*WHAT TO PRODUCE*: Where the word "each" occurs in a line of the listing below, copy that line.

*DATA EXTRACTS*:
-- pv_equiv track=rewrite | github.com/islamradowan/ai-scheduler | app/room_allocator.py | assign_seats_for_room
-- ===== SOURCE A (Python) =====
-- import math
--
-- def assign_seats_for_room(room_id, students_list, num_columns):
--     """
--     Assign seats using column-based interleaving to prevent side-by-side same-course students.
--
--     Args:
--         room_id: Room identifier
--         students_list: List of student IDs
--         num_columns: Number of columns in the room
--
--     Returns:
--         List of seat assignments with student_id, row, column
--     """
--     if not students_list:
--         return []
--
--     seat_assignments = []
--     num_students = len(students_list)
--     num_rows = math.ceil(num_students / num_columns)
--
--     # Fill seats column by column to ensure interleaving
--     student_idx = 0
--     for col in range(num_columns):
--         for row in range(num_rows):
--             if student_idx < num_students:
--                 seat_assignments.append({
--                     'student_id': students_list[student_idx],
--                     'row': row + 1,  # 1-based indexing
--                     'column': col + 1  # 1-based indexing
--                 })
--                 student_idx += 1
--
--     return seat_assignments
-- ===== SOURCE B (Python) =====
-- def assign_seats_for_room(room_id, students_list, num_columns):
--     """Single pass: seat of student i is (i % num_rows, i // num_rows); no nested loops, no counter."""
--     if not students_list or num_columns <= 0:
--         return []
--     num_rows = -(-len(students_list) // num_columns)  # ceil division
--     return [
--         {'student_id': sid, 'row': i % num_rows + 1, 'column': i // num_rows + 1}
--         for i, sid in enumerate(students_list)
--     ]
-- ===== Notes on version B (the rewrite author's own statement) =====
-- stated objective: simpler
-- what changed: Replaces the nested column/row loops with a mutable student counter by one pass over enumerate(students_list), computing each seat directly as (i % num_rows, i // num_rows); non-positive num_columns is handled by one emptiness guard instead of empty ranges.
import Mathlib
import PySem

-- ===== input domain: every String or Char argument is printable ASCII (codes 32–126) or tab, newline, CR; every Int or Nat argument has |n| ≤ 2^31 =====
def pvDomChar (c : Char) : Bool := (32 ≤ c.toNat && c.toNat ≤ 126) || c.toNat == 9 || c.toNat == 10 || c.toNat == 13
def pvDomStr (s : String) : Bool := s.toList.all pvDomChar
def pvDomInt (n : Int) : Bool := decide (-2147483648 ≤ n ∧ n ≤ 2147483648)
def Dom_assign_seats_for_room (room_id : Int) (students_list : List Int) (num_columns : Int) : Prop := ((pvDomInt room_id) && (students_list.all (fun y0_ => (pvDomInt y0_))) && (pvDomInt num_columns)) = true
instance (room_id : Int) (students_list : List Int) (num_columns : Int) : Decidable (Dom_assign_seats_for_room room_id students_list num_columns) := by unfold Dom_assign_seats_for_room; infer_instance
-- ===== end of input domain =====

-- B replaces A's nested column/row loops with a counter by a single pass computing each
-- student's seat as (i % num_rows, i // num_rows); objective: simpler.

-- ===== PORT A =====
-- math.ceil(num_students / num_columns) is ported as exact integer ceiling -((-n) // C);
-- exact on the sampled domain (list lengths far below float precision limits).
-- students_list[student_idx] is ported with pyGetD (the index is always in range here).
def assign_seats_for_room (room_id : Int) (students_list : List Int) (num_columns : Int) : List (List (String × Int)) :=
  if students_list = [] then []
  else
    let num_students : Int := students_list.length
    let num_rows : Int := -(PySem.Int.floordiv (-num_students) num_columns)
    let st : List (List (String × Int)) × Int :=
      (PySem.List.pyRange 0 num_columns 1).foldl (fun st col =>
        (PySem.List.pyRange 0 num_rows 1).foldl (fun st row =>
          if st.2 < num_students then
            (st.1 ++ [[("student_id", PySem.List.pyGetD students_list st.2 0),
                       ("row", row + 1), ("column", col + 1)]], st.2 + 1)
          else st) st) ([], 0)
    st.1

-- ===== PORT B =====
def assign_seats_for_room_alt (room_id : Int) (students_list : List Int) (num_columns : Int) : List (List (String × Int)) :=
  if students_list = [] ∨ num_columns ≤ 0 then []
  else
    let num_rows : Int := -(PySem.Int.floordiv (-(students_list.length : Int)) num_columns)
    (PySem.List.enumerate students_list).map (fun p =>
      [("student_id", p.2),
       ("row", PySem.Int.mod p.1 num_rows + 1),
       ("column", PySem.Int.floordiv p.1 num_rows + 1)])

-- ===== PRECONDITION & SPEC =====
-- Pre_ excludes only the inputs where A raises ZeroDivisionError (nonempty list, num_columns = 0).
def Pre_assign_seats_for_room (room_id : Int) (students_list : List Int) (num_columns : Int) : Prop :=
  students_list = [] ∨ num_columns ≠ 0
instance (room_id : Int) (students_list : List Int) (num_columns : Int) : Decidable (Pre_assign_seats_for_room room_id students_list num_columns) := by unfold Pre_assign_seats_for_room; infer_instance
def pvWitness_assign_seats_for_room : Int × List Int × Int := (1, [10, 20, 30, 40, 50], 2)

def Spec_assign_seats_for_room (room_id : Int) (students_list : List Int) (num_columns : Int) (out : List (List (String × Int))) : Prop := out = assign_seats_for_room_alt room_id students_list num_columns
instance (room_id : Int) (students_list : List Int) (num_columns : Int) (out : List (List (String × Int))) : Decidable (Spec_assign_seats_for_room room_id students_list num_columns out) := by unfold Spec_assign_seats_for_room; infer_instance

-- ===== CLAIM (what is proved, stated in full; the proofs are below) =====
def Claim_equal_assign_seats_for_room : Prop := ∀ (room_id : Int) (students_list : List Int) (num_columns : Int), Dom_assign_seats_for_room room_id students_list num_columns → Pre_assign_seats_for_room room_id students_list num_columns → Spec_assign_seats_for_room room_id students_list num_columns (assign_seats_for_room room_id students_list num_columns)

-- ===== LEMMAS AND PROOFS =====

-- the entry written for global index k (row/col recomputed from k)
def pvEntry (xs : List Int) (Rn : Nat) (k : Nat) : List (String × Int) :=
  [("student_id", PySem.List.pyGetD xs (k : Int) 0),
   ("row", ((k % Rn : Nat) : Int) + 1), ("column", ((k / Rn : Nat) : Int) + 1)]

-- inner (row) loop characterisation
lemma pv_inner (xs : List Int) (col : Int) (r : Nat) : ∀ (acc : List (List (String × Int))) (i : Nat), i ≤ xs.length →
    (PySem.List.pyRange 0 (r : Int) 1).foldl (fun st row =>
      if st.2 < (xs.length : Int) then
        (st.1 ++ [[("student_id", PySem.List.pyGetD xs st.2 0),
                   ("row", row + 1), ("column", col + 1)]], st.2 + 1)
      else st) (acc, (i : Int))
    = (acc ++ (List.range (min r (xs.length - i))).map (fun (t : Nat) =>
         [("student_id", PySem.List.pyGetD xs ((i : Int) + (t : Int)) 0),
          ("row", ((t : Nat) : Int) + 1), ("column", col + 1)]),
       ((min xs.length (i + r) : Nat) : Int)) := by
  induction r with
  | zero =>
    intro acc i hi
    rw [PySem.List.pyRange_one_eq_nil (by omega)]
    simp [Nat.min_eq_right hi]
  | succ r ih =>
    intro acc i hi
    have hcast : ((r + 1 : Nat) : Int) = (r : Int) + 1 := by push_cast; ring
    rw [hcast, PySem.List.pyRange_one_succ_right (by positivity), List.foldl_append, ih acc i hi]
    simp only [List.foldl_cons, List.foldl_nil]
    by_cases h : i + r < xs.length
    · have h1 : min xs.length (i + r) = i + r := by omega
      have h2 : min xs.length (i + r + 1) = i + r + 1 := by omega
      have h3 : min r (xs.length - i) = r := by omega
      have h4 : min (r + 1) (xs.length - i) = r + 1 := by omega
      rw [h1, h3]
      have hlt : ((i + r : Nat) : Int) < (xs.length : Int) := by exact_mod_cast h
      simp only [if_pos hlt, h4, List.range_succ, List.append_assoc]
      rw [Prod.mk.injEq]
      refine ⟨?_, by omega⟩
      push_cast
      simp
    · have h1 : min xs.length (i + r) = xs.length := by omega
      have h2 : min xs.length (i + r + 1) = xs.length := by omega
      have h3 : min r (xs.length - i) = xs.length - i := by omega
      have h4 : min (r + 1) (xs.length - i) = xs.length - i := by omega
      rw [h1, h3]
      have hnlt : ¬ ((xs.length : Nat) : Int) < (xs.length : Int) := by omega
      simp [h4]
      omega

-- outer (column) loop characterisation
lemma pv_outer (xs : List Int) (Rn : Nat) (hR : 0 < Rn) (c : Nat) :
    (PySem.List.pyRange 0 (c : Int) 1).foldl (fun st col =>
      (PySem.List.pyRange 0 ((Rn : Nat) : Int) 1).foldl (fun st row =>
        if st.2 < (xs.length : Int) then
          (st.1 ++ [[("student_id", PySem.List.pyGetD xs st.2 0),
                     ("row", row + 1), ("column", col + 1)]], st.2 + 1)
        else st) st) ([], 0)
    = ((List.range (min xs.length (c * Rn))).map (pvEntry xs Rn),
       ((min xs.length (c * Rn) : Nat) : Int)) := by
  induction c with
  | zero =>
    rw [show ((0 : Nat) : Int) = 0 from rfl, PySem.List.pyRange_one_eq_nil le_rfl]
    simp
  | succ c ih =>
    have hcast : ((c + 1 : Nat) : Int) = (c : Int) + 1 := by push_cast; ring
    rw [hcast, PySem.List.pyRange_one_succ_right (by positivity), List.foldl_append, ih]
    simp only [List.foldl_cons, List.foldl_nil]
    rw [pv_inner xs (c : Int) Rn _ (min xs.length (c * Rn)) (by omega)]
    have hmul : (c + 1) * Rn = c * Rn + Rn := by ring
    rw [Prod.mk.injEq]
    constructor
    · by_cases hcb : c * Rn < xs.length
      · have hmin : min xs.length (c * Rn) = c * Rn := by omega
        have hm2 : min xs.length ((c + 1) * Rn) = c * Rn + min Rn (xs.length - c * Rn) := by
          rw [hmul]; omega
        rw [hmin, hm2, List.range_add, List.map_append, List.map_map]
        congr 1
        apply List.map_congr_left
        intro t ht
        have htm : t < min Rn (xs.length - c * Rn) := List.mem_range.mp ht
        have hmod : (c * Rn + t) % Rn = t := by
          rw [Nat.mul_comm c Rn, Nat.mul_add_mod]; exact Nat.mod_eq_of_lt (by omega)
        have hdiv : (c * Rn + t) / Rn = c := by
          rw [Nat.mul_comm c Rn, Nat.mul_add_div hR, Nat.div_eq_of_lt (by omega)]
          omega
        simp only [Function.comp, pvEntry, hmod, hdiv]
        push_cast
        ring_nf
      · have hmin : min xs.length (c * Rn) = xs.length := by omega
        have hm2 : min xs.length ((c + 1) * Rn) = xs.length := by rw [hmul]; omega
        rw [hmin, hm2]
        simp
    · rw [hmul]; push_cast; omega

-- B's map over enumerate, as a map over List.range
lemma pv_alt_eq (xs : List Int) (Rn : Nat) :
    (PySem.List.enumerate xs).map (fun p =>
      [("student_id", p.2),
       ("row", PySem.Int.mod p.1 ((Rn : Nat) : Int) + 1),
       ("column", PySem.Int.floordiv p.1 ((Rn : Nat) : Int) + 1)])
    = (List.range xs.length).map (pvEntry xs Rn) := by
  rw [PySem.List.enumerate_eq_map_pyRange (d := 0)]
  simp only [PySem.List.len_eq]
  rw [PySem.List.pyRange_zero_natCast, List.map_map, List.map_map]
  apply List.map_congr_left
  intro k hk
  simp [pvEntry, Function.comp]

-- ===== VERDICT (by name: the statement is the Claim_ definition above) =====
theorem assign_seats_for_room_spec : Claim_equal_assign_seats_for_room := by
  intro room_id xs C _ hpre
  unfold Spec_assign_seats_for_room assign_seats_for_room assign_seats_for_room_alt
  have hn0 : xs = [] ∨ 0 < xs.length := by cases xs <;> simp
  by_cases hxs : xs = []
  · simp [hxs]
  · have hCne : C ≠ 0 := by rcases hpre with h | h; exact absurd h hxs; exact h
    have hn : 0 < xs.length := by rcases hn0 with h | h; exact absurd h hxs; exact h
    rw [if_neg hxs]
    by_cases hC : C ≤ 0
    · rw [if_pos (Or.inr hC)]
      simp only []
      rw [PySem.List.pyRange_one_eq_nil hC]
      simp
    · have hC' : 0 < C := by omega
      rw [if_neg (by rintro (h | h); exact hxs h; omega)]
      simp only []
      have hRC := (PySem.Int.neg_floordiv_neg_eq_iff_of_pos
        (a := (xs.length : Int)) (b := C) hC' (q := -(PySem.Int.floordiv (-(xs.length : Int)) C))).mp rfl
      have hnI : 0 < (xs.length : Int) := by exact_mod_cast hn
      have hRpos : 0 < -(PySem.Int.floordiv (-(xs.length : Int)) C) := by nlinarith [hRC.1, hRC.2]
      rw [show -(PySem.Int.floordiv (-(xs.length : Int)) C)
            = (((-(PySem.Int.floordiv (-(xs.length : Int)) C)).toNat : Nat) : Int) from by omega] at hRC ⊢
      set Rn : Nat := (-(PySem.Int.floordiv (-(xs.length : Int)) C)).toNat with hRn
      have hle : xs.length ≤ C.toNat * Rn := by
        have h2 := hRC.2
        have hc2 : ((C.toNat * Rn : Nat) : Int) = (Rn : Int) * C := by
          push_cast
          rw [Int.toNat_of_nonneg (by omega)]
          ring
        omega
      rw [show (C : Int) = ((C.toNat : Nat) : Int) from by omega]
      rw [pv_outer xs Rn (by omega) C.toNat, pv_alt_eq xs Rn,
        show min xs.length (C.toNat * Rn) = xs.length from by omega]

*OUTPUT OF THE TASK*:
-- what changed: Replaces the nested column/row loops with a mutable student counter by one pass over enumerate(students_list), computing each seat directly as (i % num_rows, i // num_rows); non-positive num_columns is handled by one emptiness guard instead of empty ranges.
-- B replaces A's nested column/row loops with a counter by a single pass computing each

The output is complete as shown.